Kovask secoua la tête.

— Ne le croyez pas. Certaines éliminations ont été nécessaires et la plus récente est celle de Thomas Hacksten qui avait eu des doutes. Il avait eu des renseignements sur l’archiviste de Rome, Giorgio Alberti. L’homme s’était compromis autrefois sans un réseau mussolinien, en Angleterre même. Il a décidé d’aller faire une enquête sur place, conseillé par Francis Grant. Alberti l’a attiré dans un piège, l’a tué et enterré dans sa cave. Cet Alberti était la seule faille dans le réseau. Il travaillait également avec le gouvernement albanais, correspondait par radio avec l’ambassade de ce pays. Je m’étais étonné d’avoir trouvé un poste U.H.F. chez lui. Nous en avons eu l’explication hier à la suite d’un coup de fil avec les services de contre-espionnage italien.

— Comment expliquez-vous l’absence de complice dans l’immeuble même de l’école ?

— La prudence. Ils formaient un groupe très uni et se suffisaient. Ils étaient de même formation, de même intelligence, disposaient des mêmes moyens. Un sous-fifre eût été dangereux. Pour les coups durs, ils disposaient de Meredith, chef d’une bande de truands, toujours à leur disposition. Cet homme, d’ailleurs connu de la police, ignorait tout des activités du quatuor et n’avait jamais affaire qu’à Francis Grant.

— Était-ce lui le chef du réseau ?

— Oui et non. Il donnait ses instructions mais les autres avaient le droit d’en discuter.

— Vous ne vous êtes pas douté de leur complicité ?

Kovask sourit.

— Ils m’ont joué la comédie de la mauvaise entente. En fait, ils me surveillaient et Eileen, la première, a compris lorsqu’elle a su que j’avais quitté mon hôtel la veille et non le samedi matin. Le lundi, elle a mis les autres au courant, et ils ont décidé mon élimination. Fait curieux, j’avais de mon côté des intentions identiques.
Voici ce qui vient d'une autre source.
-- pv_equiv track=rewrite | github.com/agmitsa/subgraphs_isomorphism | final.py | mTable
-- ===== SOURCE A (Python) =====
-- def mTable(A, B):
--
-- 	m = [[0 for x in range(len(B))] for y in range(len(A))]
--
-- 	adegree = 0
-- 	bdegree = 0
--
-- 	for i in range(len(A)):
-- 		adegree = sum(A[i])
-- 		for j in range(len(B)):
-- 			bdegree = sum(B[j])
-- 			if bdegree >= adegree:
-- 				m[i][j] = 1
--
-- 	return m
-- ===== SOURCE B (Python) =====
-- def mTable(A, B):
--     # Sort B's (row-sum, index) pairs by descending sum; for each A row, mark
--     # 1s along the sorted prefix whose sums reach the threshold, stopping early.
--     srt = sorted([(sum(row), j) for j, row in enumerate(B)], key=lambda p: -p[0])
--     res = []
--     for arow in A:
--         a = sum(arow)
--         row = [0] * len(B)
--         for b, j in srt:
--             if b < a:
--                 break
--             row[j] = 1
--         res.append(row)
--     return res
-- ===== Notes on version B (the rewrite author's own statement) =====
-- stated objective: faster
-- what changed: B sorts B's (row-sum,index) pairs once in descending order and fills each output row by marking 1s along the sorted prefix with an early break at the first sum below the threshold, instead of A's nested loops recomputing sum(B[j]) for every (i,j) cell.
import Mathlib
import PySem

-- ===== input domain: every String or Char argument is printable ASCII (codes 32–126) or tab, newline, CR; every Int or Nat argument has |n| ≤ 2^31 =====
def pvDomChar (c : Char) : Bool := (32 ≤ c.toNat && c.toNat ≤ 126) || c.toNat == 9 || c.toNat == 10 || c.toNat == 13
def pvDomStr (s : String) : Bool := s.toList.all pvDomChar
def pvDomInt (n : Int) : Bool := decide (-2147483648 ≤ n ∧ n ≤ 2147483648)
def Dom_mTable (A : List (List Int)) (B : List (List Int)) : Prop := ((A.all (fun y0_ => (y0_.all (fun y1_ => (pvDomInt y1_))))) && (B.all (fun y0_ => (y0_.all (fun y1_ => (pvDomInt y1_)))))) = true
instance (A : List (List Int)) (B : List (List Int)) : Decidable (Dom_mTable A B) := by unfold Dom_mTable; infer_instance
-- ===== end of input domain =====

-- B sorts B's (row-sum, index) pairs once in descending order and fills each output
-- row by marking 1s along the sorted prefix with an early break, avoiding A's per-cell
-- recomputation of sum(B[j]) (faster; measured).


-- ===== PORT A =====
-- m = zero matrix |A|×|B|; for i in range(len A): adegree = sum A[i];
--   for j in range(len B): bdegree = sum B[j]; if bdegree >= adegree: m[i][j] = 1
def mTable (A : List (List Int)) (B : List (List Int)) : List (List Int) :=
  let m0 := A.map (fun _ => B.map (fun _ => (0 : Int)))
  (List.range A.length).foldl (fun m i =>
    let adegree := (A.getD i []).sum
    (List.range B.length).foldl (fun m j =>
      let bdegree := (B.getD j []).sum
      if bdegree ≥ adegree then m.modify i (fun row => row.set j 1) else m) m) m0

-- ===== PORT B =====
-- for b, j in srt: if b < a: break; row[j] = 1   (the inner marking loop with early break)
def markRow (a : Int) (row : List Int) : List (Int × Nat) → List Int
  | [] => row
  | (b, j) :: rest => if b < a then row else markRow a (row.set j 1) rest

-- srt = sorted([(sum(row), j) for j, row in enumerate(B)], key=lambda p: -p[0]);
-- for arow in A: a = sum(arow); row = [0]*len(B); <marking loop>; res.append(row)
def mTable_alt (A : List (List Int)) (B : List (List Int)) : List (List Int) :=
  let srt := PySem.List.sorted (B.map List.sum).zipIdx (fun p => -p.1) false
  A.map (fun arow => markRow arow.sum (List.replicate B.length 0) srt)

-- ===== PRECONDITION & SPEC =====
def Spec_mTable (A : List (List Int)) (B : List (List Int)) (out : List (List Int)) : Prop := out = mTable_alt A B
instance (A : List (List Int)) (B : List (List Int)) (out : List (List Int)) : Decidable (Spec_mTable A B out) := by unfold Spec_mTable; infer_instance

-- ===== CLAIM (what is proved, stated in full; the proofs are below) =====
def Claim_equal_mTable : Prop := ∀ (A : List (List Int)) (B : List (List Int)), Dom_mTable A B → Spec_mTable A B (mTable A B)

-- ===== LEMMAS AND PROOFS =====

-- === A side: characterise mTable as the entrywise comparison matrix ===

theorem rowfold_length (p : Nat → Prop) [DecidablePred p] (row : List Int) (n : Nat) :
    ((List.range n).foldl (fun r j => if p j then r.set j 1 else r) row).length = row.length := by
  induction n generalizing row with
  | zero => rfl
  | succ n ih =>
    rw [List.range_succ, List.foldl_append]
    simp only [List.foldl_cons, List.foldl_nil]
    split_ifs <;> simp [ih]

theorem rowfold_getElem? (p : Nat → Prop) [DecidablePred p] (row : List Int) (n j : Nat) :
    ((List.range n).foldl (fun r j => if p j then r.set j 1 else r) row)[j]? =
      if j < n ∧ p j then (if j < row.length then some 1 else none) else row[j]? := by
  induction n with
  | zero => simp
  | succ n ih =>
    rw [List.range_succ, List.foldl_append]
    simp only [List.foldl_cons, List.foldl_nil]
    by_cases hp : p n
    · rw [if_pos hp, List.getElem?_set, rowfold_length, ih]
      by_cases hjn : n = j
      · subst hjn
        rw [if_pos rfl]
        rw [if_pos (show n < n + 1 ∧ p n from ⟨Nat.lt_succ_self n, hp⟩)]
      · rw [if_neg hjn]
        have : (j < n + 1 ∧ p j) ↔ (j < n ∧ p j) := by
          constructor <;> rintro ⟨h1, h2⟩ <;> refine ⟨?_, h2⟩
          · rcases Nat.lt_succ_iff_lt_or_eq.mp h1 with h | h
            · exact h
            · exact absurd h.symm hjn
          · omega
        exact (if_congr this rfl rfl).symm
    · rw [if_neg hp, ih]
      have : (j < n + 1 ∧ p j) ↔ (j < n ∧ p j) := by
        constructor <;> rintro ⟨h1, h2⟩ <;> refine ⟨?_, h2⟩
        · rcases Nat.lt_succ_iff_lt_or_eq.mp h1 with h | h
          · exact h
          · exact absurd (h ▸ h2) hp
        · omega
      exact (if_congr this rfl rfl).symm

theorem innerfold_modify (p : Nat → Prop) [DecidablePred p] (m : List (List Int)) (i n : Nat) :
    ((List.range n).foldl (fun m j => if p j then m.modify i (fun row => row.set j 1) else m) m) =
      m.modify i (fun row => (List.range n).foldl (fun r j => if p j then r.set j 1 else r) row) := by
  induction n generalizing m with
  | zero => exact (List.modify_id i m).symm
  | succ n ih =>
    simp only [List.range_succ, List.foldl_append, List.foldl_cons, List.foldl_nil]
    rw [ih]
    by_cases hp : p n
    · simp only [if_pos hp]
      rw [List.modify_modify_eq]
      rfl
    · simp only [if_neg hp]

theorem outerfold_getElem? (F : Nat → List Int → List Int) (m : List (List Int)) (N i : Nat) :
    ((List.range N).foldl (fun m i => m.modify i (F i)) m)[i]? =
      if i < N then m[i]?.map (F i) else m[i]? := by
  induction N with
  | zero => simp
  | succ N ih =>
    rw [List.range_succ, List.foldl_append]
    simp only [List.foldl_cons, List.foldl_nil]
    rw [List.getElem?_modify, ih]
    by_cases h : i < N
    · have hne : N ≠ i := by omega
      cases m[i]? <;> simp [h, Nat.lt_succ_of_lt h, hne]
    · by_cases he : i = N
      · subst he
        cases m[i]? <;> simp
      · have h2 : ¬ i < N + 1 := by omega
        have hne : N ≠ i := fun hh => he hh.symm
        cases m[i]? <;> simp [h, h2, hne]

theorem rowfold_zero_row (B : List (List Int)) (a : Int) :
    ((List.range B.length).foldl
        (fun r j => if (B.getD j []).sum ≥ a then r.set j 1 else r)
        (B.map (fun _ => (0 : Int)))) =
      (B.map (fun row => row.sum)).map (fun b => if b ≥ a then (1 : Int) else 0) := by
  apply List.ext_getElem?
  intro j
  rw [rowfold_getElem? (fun j => (B.getD j []).sum ≥ a)]
  by_cases hj : j < B.length
  · have hgd : B.getD j [] = B[j] := List.getD_eq_getElem B [] hj
    have hlen : j < (B.map (fun _ => (0 : Int))).length := by simpa using hj
    have hr : ((B.map (fun row => row.sum)).map (fun b => if b ≥ a then (1 : Int) else 0))[j]? =
        some (if B[j].sum ≥ a then (1 : Int) else 0) := by
      rw [List.getElem?_map, List.getElem?_map, List.getElem?_eq_getElem hj]
      rfl
    rw [hr]
    by_cases hc : B[j].sum ≥ a
    · rw [if_pos ⟨hj, by rw [hgd]; exact hc⟩, if_pos hlen, if_pos hc]
    · rw [if_neg (by rw [hgd]; exact fun hh => hc hh.2), if_neg hc]
      rw [List.getElem?_map, List.getElem?_eq_getElem hj]
      rfl
  · have hle : B.length ≤ j := Nat.le_of_not_lt hj
    rw [if_neg (fun hh => hj hh.1),
      List.getElem?_eq_none (by simpa using hle),
      List.getElem?_eq_none (by simpa using hle)]

theorem mTable_eq_cmp (A : List (List Int)) (B : List (List Int)) :
    mTable A B = A.map (fun arow =>
      (B.map (fun row => row.sum)).map (fun b => if b ≥ arow.sum then (1 : Int) else 0)) := by
  unfold mTable
  simp only []
  have hbody : (fun (m : List (List Int)) (i : Nat) =>
      let adegree := (A.getD i []).sum
      (List.range B.length).foldl (fun m j =>
        let bdegree := (B.getD j []).sum
        if bdegree ≥ adegree then m.modify i (fun row => row.set j 1) else m) m) =
      (fun (m : List (List Int)) (i : Nat) =>
        m.modify i (fun row => (List.range B.length).foldl
          (fun r j => if (B.getD j []).sum ≥ (A.getD i []).sum then r.set j 1 else r) row)) := by
    funext m i
    exact innerfold_modify (fun j => (B.getD j []).sum ≥ (A.getD i []).sum) m i B.length
  rw [hbody]
  apply List.ext_getElem?
  intro i
  rw [outerfold_getElem?]
  by_cases hi : i < A.length
  · have hgd : A.getD i [] = A[i] := List.getD_eq_getElem A [] hi
    have h1 : (A.map (fun _ => B.map (fun _ => (0 : Int))))[i]? = some (B.map (fun _ => (0 : Int))) := by
      rw [List.getElem?_map, List.getElem?_eq_getElem hi]
      rfl
    have h2 : (A.map (fun arow => (B.map (fun row => row.sum)).map
        (fun b => if b ≥ arow.sum then (1 : Int) else 0)))[i]? =
        some ((B.map (fun row => row.sum)).map (fun b => if b ≥ A[i].sum then (1 : Int) else 0)) := by
      rw [List.getElem?_map, List.getElem?_eq_getElem hi]
      rfl
    rw [if_pos hi, h1, h2, Option.map_some, hgd, rowfold_zero_row B (A[i].sum)]
  · have hle : A.length ≤ i := Nat.le_of_not_lt hi
    rw [if_neg hi,
      List.getElem?_eq_none (by simpa using hle),
      List.getElem?_eq_none (by simpa using hle)]

-- === B side: the early-break marking over a descending list = marking the filtered list ===

theorem markRow_eq_filter (a : Int) (L : List (Int × Nat))
    (h : L.Pairwise (fun x y => y.1 ≤ x.1)) (row : List Int) :
    markRow a row L =
      (L.filter (fun p => !decide (p.1 < a))).foldl (fun r p => r.set p.2 1) row := by
  induction L generalizing row with
  | nil => rfl
  | cons p rest ih =>
    obtain ⟨b, j⟩ := p
    rcases List.pairwise_cons.mp h with ⟨hhead, htail⟩
    by_cases hb : b < a
    · have hnil : rest.filter (fun p => !decide (p.1 < a)) = [] := by
        rw [List.filter_eq_nil_iff]
        intro q hq
        have h1 : q.1 ≤ b := hhead q hq
        have h2 : q.1 < a := by omega
        simp [h2]
      simp [markRow, hb, hnil]
    · simp [markRow, hb, ih htail]

theorem foldl_set_getElem? (L : List (Int × Nat)) (row : List Int) (j : Nat) :
    (L.foldl (fun r p => r.set p.2 1) row)[j]? =
      if ∃ p ∈ L, p.2 = j then (if j < row.length then some (1 : Int) else none) else row[j]? := by
  induction L generalizing row with
  | nil => simp
  | cons p rest ih =>
    simp only [List.foldl_cons]
    rw [ih, List.length_set]
    by_cases hr : ∃ q ∈ rest, q.2 = j
    · obtain ⟨q, hq, hqj⟩ := hr
      have h1 : ∃ q ∈ rest, q.2 = j := ⟨q, hq, hqj⟩
      have h2 : ∃ q ∈ p :: rest, q.2 = j := ⟨q, List.mem_cons_of_mem p hq, hqj⟩
      rw [if_pos h1, if_pos h2]
    · rw [if_neg hr]
      by_cases hp : p.2 = j
      · rw [if_pos ⟨p, List.mem_cons_self, hp⟩]
        subst hp
        by_cases hlt : p.2 < row.length
        · rw [if_pos hlt, List.getElem?_set_self (by exact hlt)]
        · rw [if_neg hlt,
            List.getElem?_eq_none (by simpa using Nat.le_of_not_lt hlt)]
      · have hnone : ¬ ∃ q ∈ p :: rest, q.2 = j := by
          rintro ⟨q, hq, hqj⟩
          rcases List.mem_cons.mp hq with h | h
          · exact hp (h ▸ hqj)
          · exact hr ⟨q, h, hqj⟩
        rw [if_neg hnone, List.getElem?_set_ne (fun hh => hp hh)]

-- markRow on the zero row over the sorted pair list gives the comparison row.
theorem markRow_sorted (B : List (List Int)) (a : Int) :
    markRow a (List.replicate B.length 0)
        (PySem.List.sorted (B.map List.sum).zipIdx (fun p => -p.1) false) =
      (B.map (fun row => row.sum)).map (fun b => if b ≥ a then (1 : Int) else 0) := by
  have hpw : (PySem.List.sorted (B.map List.sum).zipIdx (fun p : Int × Nat => -p.1)
      false).Pairwise (fun x y => y.1 ≤ x.1) :=
    (PySem.List.sorted_pairwise (B.map List.sum).zipIdx (fun p : Int × Nat => -p.1)).imp
      (fun h => by omega)
  have hmem : ∀ p : Int × Nat,
      p ∈ PySem.List.sorted (B.map List.sum).zipIdx (fun p : Int × Nat => -p.1) false ↔
        p ∈ (B.map List.sum).zipIdx := fun p =>
    PySem.List.mem_sorted _ _ _ p
  rw [markRow_eq_filter a _ hpw]
  apply List.ext_getElem?
  intro j
  rw [foldl_set_getElem?, List.length_replicate]
  by_cases hj : j < B.length
  · have hb : (B.map List.sum)[j]? = some (B[j].sum) := by
      rw [List.getElem?_map, List.getElem?_eq_getElem hj]
      rfl
    have hr : ((B.map (fun row => row.sum)).map (fun b => if b ≥ a then (1 : Int) else 0))[j]? =
        some (if B[j].sum ≥ a then (1 : Int) else 0) := by
      rw [List.getElem?_map, List.getElem?_map, List.getElem?_eq_getElem hj]
      rfl
    rw [hr]
    by_cases hc : B[j].sum ≥ a
    · have hex : ∃ p ∈ (PySem.List.sorted (B.map List.sum).zipIdx
          (fun p : Int × Nat => -p.1) false).filter (fun p => !decide (p.1 < a)), p.2 = j := by
        refine ⟨(B[j].sum, j), ?_, rfl⟩
        rw [List.mem_filter]
        refine ⟨(hmem _).mpr (List.mk_mem_zipIdx_iff_getElem?.mpr hb), ?_⟩
        simp only [Bool.not_eq_true', decide_eq_false_iff_not]
        omega
      rw [if_pos hex, if_pos hj, if_pos hc]
    · have hnex : ¬ ∃ p ∈ (PySem.List.sorted (B.map List.sum).zipIdx
          (fun p : Int × Nat => -p.1) false).filter (fun p => !decide (p.1 < a)), p.2 = j := by
        rintro ⟨⟨b, j'⟩, hpmem, hpj⟩
        rcases List.mem_filter.mp hpmem with ⟨hmem', hcond⟩
        have hz := List.mk_mem_zipIdx_iff_getElem?.mp ((hmem _).mp hmem')
        simp only at hpj
        rw [hpj, hb] at hz
        have hbeq : B[j].sum = b := Option.some.inj hz
        simp only [Bool.not_eq_true', decide_eq_false_iff_not] at hcond
        have hcond' : ¬ b < a := hcond
        omega
      rw [if_neg hnex, List.getElem?_replicate, if_pos hj, if_neg hc]
  · have hle : B.length ≤ j := Nat.le_of_not_lt hj
    have hnex : ¬ ∃ p ∈ (PySem.List.sorted (B.map List.sum).zipIdx
        (fun p : Int × Nat => -p.1) false).filter (fun p => !decide (p.1 < a)), p.2 = j := by
      rintro ⟨⟨b, j'⟩, hpmem, hpj⟩
      rcases List.mem_filter.mp hpmem with ⟨hmem', _⟩
      have hz := List.mk_mem_zipIdx_iff_getElem?.mp ((hmem _).mp hmem')
      simp only at hpj
      rw [hpj, List.getElem?_eq_none (by simpa using hle)] at hz
      simp at hz
    rw [if_neg hnex,
      List.getElem?_eq_none (by simpa using hle),
      List.getElem?_eq_none (by simpa using hle)]

-- ===== VERDICT (by name: the statement is the Claim_ definition above) =====
theorem mTable_spec : Claim_equal_mTable := by
  intro A B _
  unfold Spec_mTable mTable_alt
  rw [mTable_eq_cmp]
  simp only []
  exact List.map_congr_left (fun arow _ => (markRow_sorted B arow.sum).symm)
— Espéraient-ils continuer longtemps !

— Je le crois. Ils vivaient dans une sorte d’euphorie. Quinze années d’existence pour une telle organisation cela tient du prodige, et ils se laissaient quelque peu griser. Ils n’en restaient pas moins dangereux, comme vous avez pu en juger. Un tué et cinq blessés parmi les passante le jour où ils ont tenté de fuir. Moira Kent et deux hommes de Meredith ont payé de leur vie.

— Leur procès sera l’un des plus embarrassants et des plus spectaculaires certainement.

— Très certainement.

Kovask se leva et lord Simons en fit autant.

— Je regrette de n’avoir pu éviter ce qui s’est passé lundi. Ils se sont défendus comme des fauves.

Il avait hâte de revenir aux U.S.A. Son travail y était beaucoup plus simple. On luttait toujours contre des gens qui étaient de véritables adversaires. La vieille Europe gardait le goût des sociétés secrètes, ne se divisait pas forcément en rouges et blancs. Il y avait toujours quelques nuances et, pour un Américain, il le reconnaissait, c’était parfois assez déconcertant.